(Source records)
'''

-- ===== VERDICT (by name: the statement is the Claim_ definition above) =====
theorem format_duration_spec : Claim_equal_format_duration := by
  intro seconds _
  unfold Spec_format_duration
  by_cases h0 : seconds = 0
  · simp [format_duration, format_duration_alt, h0]
  · simp only [format_duration, format_duration_alt, if_neg h0]
    -- A-side chained values
    have e4 := PySem.Int.floordiv_mul_add_mod seconds 60
    have b4a := PySem.Int.mod_nonneg seconds (by omega : (0:Int) < 60)
    have b4b := PySem.Int.mod_lt seconds (by omega : (0:Int) < 60)
    have e3 := PySem.Int.floordiv_mul_add_mod (PySem.Int.floordiv seconds 60) 60
    have b3a := PySem.Int.mod_nonneg (PySem.Int.floordiv seconds 60) (by omega : (0:Int) < 60)
    have b3b := PySem.Int.mod_lt (PySem.Int.floordiv seconds 60) (by omega : (0:Int) < 60)
    have e2 := PySem.Int.floordiv_mul_add_mod (PySem.Int.floordiv (PySem.Int.floordiv seconds 60) 60) 24
    have b2a := PySem.Int.mod_nonneg (PySem.Int.floordiv (PySem.Int.floordiv seconds 60) 60) (by omega : (0:Int) < 24)
    have b2b := PySem.Int.mod_lt (PySem.Int.floordiv (PySem.Int.floordiv seconds 60) 60) (by omega : (0:Int) < 24)
    have e1 := PySem.Int.floordiv_mul_add_mod (PySem.Int.floordiv (PySem.Int.floordiv (PySem.Int.floordiv seconds 60) 60) 24) 365
    have b1a := PySem.Int.mod_nonneg (PySem.Int.floordiv (PySem.Int.floordiv (PySem.Int.floordiv seconds 60) 60) 24) (by omega : (0:Int) < 365)
    have b1b := PySem.Int.mod_lt (PySem.Int.floordiv (PySem.Int.floordiv (PySem.Int.floordiv seconds 60) 60) 24) (by omega : (0:Int) < 365)
    generalize hs : PySem.Int.mod seconds 60 = s at *
    generalize hm : PySem.Int.mod (PySem.Int.floordiv seconds 60) 60 = m at *
    generalize hh : PySem.Int.mod (PySem.Int.floordiv (PySem.Int.floordiv seconds 60) 60) 24 = h at *
    generalize hd : PySem.Int.mod (PySem.Int.floordiv (PySem.Int.floordiv (PySem.Int.floordiv seconds 60) 60) 24) 365 = d at *
    generalize hy : PySem.Int.floordiv (PySem.Int.floordiv (PySem.Int.floordiv (PySem.Int.floordiv seconds 60) 60) 24) 365 = y at *
    -- B-side closed-form values coincide with them
    have f1e := PySem.Int.floordiv_mul_add_mod seconds 31536000
    have f1a := PySem.Int.mod_nonneg seconds (by omega : (0:Int) < 31536000)
    have f1b := PySem.Int.mod_lt seconds (by omega : (0:Int) < 31536000)
    have hY : PySem.Int.floordiv seconds 31536000 = y := by omega
    have hR1 : PySem.Int.mod seconds 31536000 = d * 86400 + h * 3600 + m * 60 + s := by omega
    have f2e := PySem.Int.floordiv_mul_add_mod (PySem.Int.mod seconds 31536000) 86400
    have f2a := PySem.Int.mod_nonneg (PySem.Int.mod seconds 31536000) (by omega : (0:Int) < 86400)
    have f2b := PySem.Int.mod_lt (PySem.Int.mod seconds 31536000) (by omega : (0:Int) < 86400)
    have hD : PySem.Int.floordiv (PySem.Int.mod seconds 31536000) 86400 = d := by omega
    have hR2 : PySem.Int.mod (PySem.Int.mod seconds 31536000) 86400 = h * 3600 + m * 60 + s := by omega
    have f3e := PySem.Int.floordiv_mul_add_mod (PySem.Int.mod (PySem.Int.mod seconds 31536000) 86400) 3600
    have f3a := PySem.Int.mod_nonneg (PySem.Int.mod (PySem.Int.mod seconds 31536000) 86400) (by omega : (0:Int) < 3600)
    have f3b := PySem.Int.mod_lt (PySem.Int.mod (PySem.Int.mod seconds 31536000) 86400) (by omega : (0:Int) < 3600)
    have hH : PySem.Int.floordiv (PySem.Int.mod (PySem.Int.mod seconds 31536000) 86400) 3600 = h := by omega
    have hR3 : PySem.Int.mod (PySem.Int.mod (PySem.Int.mod seconds 31536000) 86400) 3600 = m * 60 + s := by omega
    have f4e := PySem.Int.floordiv_mul_add_mod (PySem.Int.mod (PySem.Int.mod (PySem.Int.mod seconds 31536000) 86400) 3600) 60
    have f4a := PySem.Int.mod_nonneg (PySem.Int.mod (PySem.Int.mod (PySem.Int.mod seconds 31536000) 86400) 3600) (by omega : (0:Int) < 60)
    have f4b := PySem.Int.mod_lt (PySem.Int.mod (PySem.Int.mod (PySem.Int.mod seconds 31536000) 86400) 3600) (by omega : (0:Int) < 60)
    have hM : PySem.Int.floordiv (PySem.Int.mod (PySem.Int.mod (PySem.Int.mod seconds 31536000) 86400) 3600) 60 = m := by omega
    have hR4 : PySem.Int.mod (PySem.Int.mod (PySem.Int.mod (PySem.Int.mod seconds 31536000) 86400) 3600) 60 = s := by omega
    have f5e := PySem.Int.floordiv_mul_add_mod (PySem.Int.mod (PySem.Int.mod (PySem.Int.mod (PySem.Int.mod seconds 31536000) 86400) 3600) 60) 1
    have f5a := PySem.Int.mod_nonneg (PySem.Int.mod (PySem.Int.mod (PySem.Int.mod (PySem.Int.mod seconds 31536000) 86400) 3600) 60) (by omega : (0:Int) < 1)
    have f5b := PySem.Int.mod_lt (PySem.Int.mod (PySem.Int.mod (PySem.Int.mod (PySem.Int.mod seconds 31536000) 86400) 3600) 60) (by omega : (0:Int) < 1)
    have hS : PySem.Int.floordiv (PySem.Int.mod (PySem.Int.mod (PySem.Int.mod (PySem.Int.mod seconds 31536000) 86400) 3600) 60) 1 = s := by omega
    -- rewrite both sides to the common normal form
    rw [pv_fo_eq]
    rw [pv_join_eq_sent _ _ 0 [] (by simp)]
    rw [pv_phrase_eq pvUnits (by decide) seconds]
    have hAmts : pvAmts seconds pvUnits
        = [(y, "year".toList), (d, "day".toList), (h, "hour".toList), (m, "minute".toList),
           (s, "second".toList)] := by
      simp only [pvUnits, pvAmts, hY, hD, hH, hM, hS]
    rw [hAmts]
    simp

'''

Take the entries above and copy them exactly from the first line through the line with "[format_duration, format_duration_alt, h0]"; leave out every line after it.

SOLUTION TO THIS PROBLEM:
-- ===== VERDICT (by name: the statement is the Claim_ definition above) =====
theorem format_duration_spec : Claim_equal_format_duration := by
  intro seconds _
  unfold Spec_format_duration
  by_cases h0 : seconds = 0
  · simp [format_duration, format_duration_alt, h0]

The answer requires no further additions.